» Provided entries:
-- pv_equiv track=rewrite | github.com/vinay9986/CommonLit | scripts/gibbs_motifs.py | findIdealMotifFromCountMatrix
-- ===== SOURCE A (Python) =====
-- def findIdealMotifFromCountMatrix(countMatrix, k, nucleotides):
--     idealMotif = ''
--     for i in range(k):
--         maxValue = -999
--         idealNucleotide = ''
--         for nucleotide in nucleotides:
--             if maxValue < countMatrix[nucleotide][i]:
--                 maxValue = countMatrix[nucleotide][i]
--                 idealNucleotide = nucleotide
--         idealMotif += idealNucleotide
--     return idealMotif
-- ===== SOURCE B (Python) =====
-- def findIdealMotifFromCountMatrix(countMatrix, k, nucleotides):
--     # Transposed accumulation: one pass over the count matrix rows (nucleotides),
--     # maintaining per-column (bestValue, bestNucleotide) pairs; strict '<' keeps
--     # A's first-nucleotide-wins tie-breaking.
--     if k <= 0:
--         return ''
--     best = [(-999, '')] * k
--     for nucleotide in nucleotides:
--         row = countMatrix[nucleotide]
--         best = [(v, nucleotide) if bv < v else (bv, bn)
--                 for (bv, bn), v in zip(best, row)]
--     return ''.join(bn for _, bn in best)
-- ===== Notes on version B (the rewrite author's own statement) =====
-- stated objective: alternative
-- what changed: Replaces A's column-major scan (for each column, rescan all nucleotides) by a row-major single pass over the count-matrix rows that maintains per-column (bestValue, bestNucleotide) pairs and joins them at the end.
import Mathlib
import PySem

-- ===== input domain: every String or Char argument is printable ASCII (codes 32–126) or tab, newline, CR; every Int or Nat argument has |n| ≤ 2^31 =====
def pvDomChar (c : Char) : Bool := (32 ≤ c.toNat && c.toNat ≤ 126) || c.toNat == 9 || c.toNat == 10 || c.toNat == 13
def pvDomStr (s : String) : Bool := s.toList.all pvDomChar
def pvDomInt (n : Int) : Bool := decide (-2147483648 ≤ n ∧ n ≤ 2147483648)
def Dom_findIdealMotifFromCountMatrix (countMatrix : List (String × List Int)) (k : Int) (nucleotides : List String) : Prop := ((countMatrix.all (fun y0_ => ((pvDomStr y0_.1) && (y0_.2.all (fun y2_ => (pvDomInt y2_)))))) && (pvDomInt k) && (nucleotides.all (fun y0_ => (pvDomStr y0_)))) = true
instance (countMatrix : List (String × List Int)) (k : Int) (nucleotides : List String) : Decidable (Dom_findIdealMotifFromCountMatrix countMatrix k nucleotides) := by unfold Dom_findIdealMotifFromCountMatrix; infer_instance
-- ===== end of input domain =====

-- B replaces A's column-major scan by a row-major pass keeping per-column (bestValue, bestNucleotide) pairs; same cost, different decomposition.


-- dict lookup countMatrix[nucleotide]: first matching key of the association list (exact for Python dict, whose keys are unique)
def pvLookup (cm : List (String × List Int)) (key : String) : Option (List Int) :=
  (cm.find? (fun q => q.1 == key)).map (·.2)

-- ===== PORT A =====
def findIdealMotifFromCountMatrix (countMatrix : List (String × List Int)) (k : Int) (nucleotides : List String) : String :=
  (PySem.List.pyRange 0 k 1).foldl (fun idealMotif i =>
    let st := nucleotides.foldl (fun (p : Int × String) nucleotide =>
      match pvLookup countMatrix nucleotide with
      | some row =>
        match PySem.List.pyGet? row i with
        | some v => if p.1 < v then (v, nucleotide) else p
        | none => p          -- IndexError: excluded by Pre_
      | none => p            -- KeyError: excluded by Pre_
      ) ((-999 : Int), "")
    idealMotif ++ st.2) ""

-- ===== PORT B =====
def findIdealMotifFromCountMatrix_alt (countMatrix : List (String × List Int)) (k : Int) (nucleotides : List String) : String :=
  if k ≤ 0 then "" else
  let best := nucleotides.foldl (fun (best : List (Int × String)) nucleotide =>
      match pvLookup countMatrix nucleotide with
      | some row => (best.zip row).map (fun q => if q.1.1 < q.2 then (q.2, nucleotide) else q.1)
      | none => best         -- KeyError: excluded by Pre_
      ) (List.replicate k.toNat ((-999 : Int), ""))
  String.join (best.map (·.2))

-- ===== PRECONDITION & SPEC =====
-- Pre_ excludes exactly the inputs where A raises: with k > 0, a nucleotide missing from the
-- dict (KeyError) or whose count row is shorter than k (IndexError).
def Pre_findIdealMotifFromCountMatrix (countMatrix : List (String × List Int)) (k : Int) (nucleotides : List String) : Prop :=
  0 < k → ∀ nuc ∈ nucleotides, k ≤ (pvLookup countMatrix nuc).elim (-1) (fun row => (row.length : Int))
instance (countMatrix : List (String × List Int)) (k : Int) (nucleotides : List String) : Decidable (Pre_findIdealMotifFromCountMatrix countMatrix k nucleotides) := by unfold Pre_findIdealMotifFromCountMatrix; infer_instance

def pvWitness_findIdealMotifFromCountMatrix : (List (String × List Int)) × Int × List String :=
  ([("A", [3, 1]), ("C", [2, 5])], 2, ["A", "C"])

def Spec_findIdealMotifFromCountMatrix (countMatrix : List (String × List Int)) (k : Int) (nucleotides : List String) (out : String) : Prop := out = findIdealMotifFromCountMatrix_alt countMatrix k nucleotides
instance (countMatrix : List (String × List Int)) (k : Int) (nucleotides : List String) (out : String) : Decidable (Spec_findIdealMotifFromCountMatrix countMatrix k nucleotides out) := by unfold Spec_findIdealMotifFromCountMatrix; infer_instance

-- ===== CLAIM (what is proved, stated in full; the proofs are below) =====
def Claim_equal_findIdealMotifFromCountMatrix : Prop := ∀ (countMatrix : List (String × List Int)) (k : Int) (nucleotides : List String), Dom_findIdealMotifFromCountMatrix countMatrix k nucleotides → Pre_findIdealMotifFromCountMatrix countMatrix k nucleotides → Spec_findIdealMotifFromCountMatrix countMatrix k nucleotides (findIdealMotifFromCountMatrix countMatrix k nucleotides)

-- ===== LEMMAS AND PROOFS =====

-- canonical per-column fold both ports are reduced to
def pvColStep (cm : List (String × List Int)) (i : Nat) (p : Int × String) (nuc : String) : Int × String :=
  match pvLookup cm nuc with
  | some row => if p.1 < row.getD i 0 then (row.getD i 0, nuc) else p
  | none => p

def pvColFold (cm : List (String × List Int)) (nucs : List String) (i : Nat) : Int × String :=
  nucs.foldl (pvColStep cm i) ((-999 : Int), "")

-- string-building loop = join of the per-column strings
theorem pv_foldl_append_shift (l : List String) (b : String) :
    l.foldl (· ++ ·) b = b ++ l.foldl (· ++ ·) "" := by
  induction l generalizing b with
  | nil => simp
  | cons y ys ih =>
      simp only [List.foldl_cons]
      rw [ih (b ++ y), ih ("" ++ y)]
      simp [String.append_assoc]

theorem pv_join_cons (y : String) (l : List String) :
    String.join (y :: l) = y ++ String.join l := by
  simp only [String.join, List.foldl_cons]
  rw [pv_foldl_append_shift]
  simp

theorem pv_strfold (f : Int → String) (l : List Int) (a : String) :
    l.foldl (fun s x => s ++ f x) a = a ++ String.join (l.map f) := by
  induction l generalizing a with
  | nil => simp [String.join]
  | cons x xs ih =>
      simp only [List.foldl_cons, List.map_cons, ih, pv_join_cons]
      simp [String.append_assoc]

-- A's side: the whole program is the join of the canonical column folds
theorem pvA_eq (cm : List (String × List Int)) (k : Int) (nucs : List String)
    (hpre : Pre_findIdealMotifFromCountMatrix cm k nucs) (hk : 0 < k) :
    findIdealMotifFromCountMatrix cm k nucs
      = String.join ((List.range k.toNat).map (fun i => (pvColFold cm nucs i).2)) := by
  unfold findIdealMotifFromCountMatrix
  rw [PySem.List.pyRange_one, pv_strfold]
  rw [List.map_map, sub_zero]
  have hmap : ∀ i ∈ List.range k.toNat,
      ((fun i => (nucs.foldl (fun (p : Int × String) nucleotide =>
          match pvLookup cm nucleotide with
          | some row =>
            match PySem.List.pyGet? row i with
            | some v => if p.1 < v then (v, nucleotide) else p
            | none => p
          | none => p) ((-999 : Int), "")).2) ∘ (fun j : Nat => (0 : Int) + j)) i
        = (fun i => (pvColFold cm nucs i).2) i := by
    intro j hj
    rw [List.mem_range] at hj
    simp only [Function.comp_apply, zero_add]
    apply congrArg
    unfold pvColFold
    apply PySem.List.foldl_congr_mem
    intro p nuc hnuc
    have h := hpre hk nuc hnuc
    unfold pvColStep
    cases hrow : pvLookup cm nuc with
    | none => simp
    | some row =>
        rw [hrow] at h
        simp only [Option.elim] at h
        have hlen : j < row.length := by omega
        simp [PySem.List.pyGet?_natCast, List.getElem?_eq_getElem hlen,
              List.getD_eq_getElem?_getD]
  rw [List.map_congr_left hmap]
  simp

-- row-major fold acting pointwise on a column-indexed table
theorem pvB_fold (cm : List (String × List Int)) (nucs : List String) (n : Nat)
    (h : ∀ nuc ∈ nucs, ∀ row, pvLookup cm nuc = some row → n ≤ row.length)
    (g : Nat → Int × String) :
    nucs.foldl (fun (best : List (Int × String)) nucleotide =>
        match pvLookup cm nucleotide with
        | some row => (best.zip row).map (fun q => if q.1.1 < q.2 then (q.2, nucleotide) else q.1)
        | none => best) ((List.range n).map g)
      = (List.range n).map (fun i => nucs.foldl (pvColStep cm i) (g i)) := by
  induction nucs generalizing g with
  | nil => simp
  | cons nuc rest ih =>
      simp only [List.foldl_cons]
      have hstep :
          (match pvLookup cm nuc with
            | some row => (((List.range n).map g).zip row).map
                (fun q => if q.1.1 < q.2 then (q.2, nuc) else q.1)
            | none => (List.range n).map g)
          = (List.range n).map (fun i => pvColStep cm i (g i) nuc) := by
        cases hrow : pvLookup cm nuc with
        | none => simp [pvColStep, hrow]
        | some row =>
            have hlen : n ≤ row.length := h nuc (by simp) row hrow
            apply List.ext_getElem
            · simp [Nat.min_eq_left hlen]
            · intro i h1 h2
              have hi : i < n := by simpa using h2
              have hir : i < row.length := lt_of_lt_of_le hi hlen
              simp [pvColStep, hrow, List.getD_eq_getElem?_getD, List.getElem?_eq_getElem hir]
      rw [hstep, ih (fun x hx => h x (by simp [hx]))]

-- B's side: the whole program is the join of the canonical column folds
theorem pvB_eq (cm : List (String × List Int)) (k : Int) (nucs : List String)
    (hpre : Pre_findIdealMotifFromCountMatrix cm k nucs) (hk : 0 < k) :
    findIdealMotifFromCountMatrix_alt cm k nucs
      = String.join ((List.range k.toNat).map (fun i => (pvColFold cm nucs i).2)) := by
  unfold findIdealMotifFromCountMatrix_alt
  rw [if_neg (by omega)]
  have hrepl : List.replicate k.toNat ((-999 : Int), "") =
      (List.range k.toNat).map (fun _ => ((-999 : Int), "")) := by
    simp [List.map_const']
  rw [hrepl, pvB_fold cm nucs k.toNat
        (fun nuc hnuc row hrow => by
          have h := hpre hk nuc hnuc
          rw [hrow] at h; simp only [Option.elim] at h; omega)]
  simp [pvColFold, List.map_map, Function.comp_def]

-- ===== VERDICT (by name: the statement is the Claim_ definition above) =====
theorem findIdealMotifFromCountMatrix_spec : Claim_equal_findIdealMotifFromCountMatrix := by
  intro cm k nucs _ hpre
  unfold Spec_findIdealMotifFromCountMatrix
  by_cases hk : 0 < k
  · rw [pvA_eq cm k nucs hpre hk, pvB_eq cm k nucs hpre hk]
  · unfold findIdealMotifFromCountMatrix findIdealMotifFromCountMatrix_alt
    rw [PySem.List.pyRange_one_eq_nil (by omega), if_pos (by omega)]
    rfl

» Task instructions: Only the lines above starting with the one with "def Spec_findIdealMotifFromCountMatrix (countMatrix" and going through the one with "-- ===== CLAIM" are to be copied, word for word and with both ends kept.

» Response below:
def Spec_findIdealMotifFromCountMatrix (countMatrix : List (String × List Int)) (k : Int) (nucleotides : List String) (out : String) : Prop := out = findIdealMotifFromCountMatrix_alt countMatrix k nucleotides
instance (countMatrix : List (String × List Int)) (k : Int) (nucleotides : List String) (out : String) : Decidable (Spec_findIdealMotifFromCountMatrix countMatrix k nucleotides out) := by unfold Spec_findIdealMotifFromCountMatrix; infer_instance

-- ===== CLAIM (what is proved, stated in full; the proofs are below) =====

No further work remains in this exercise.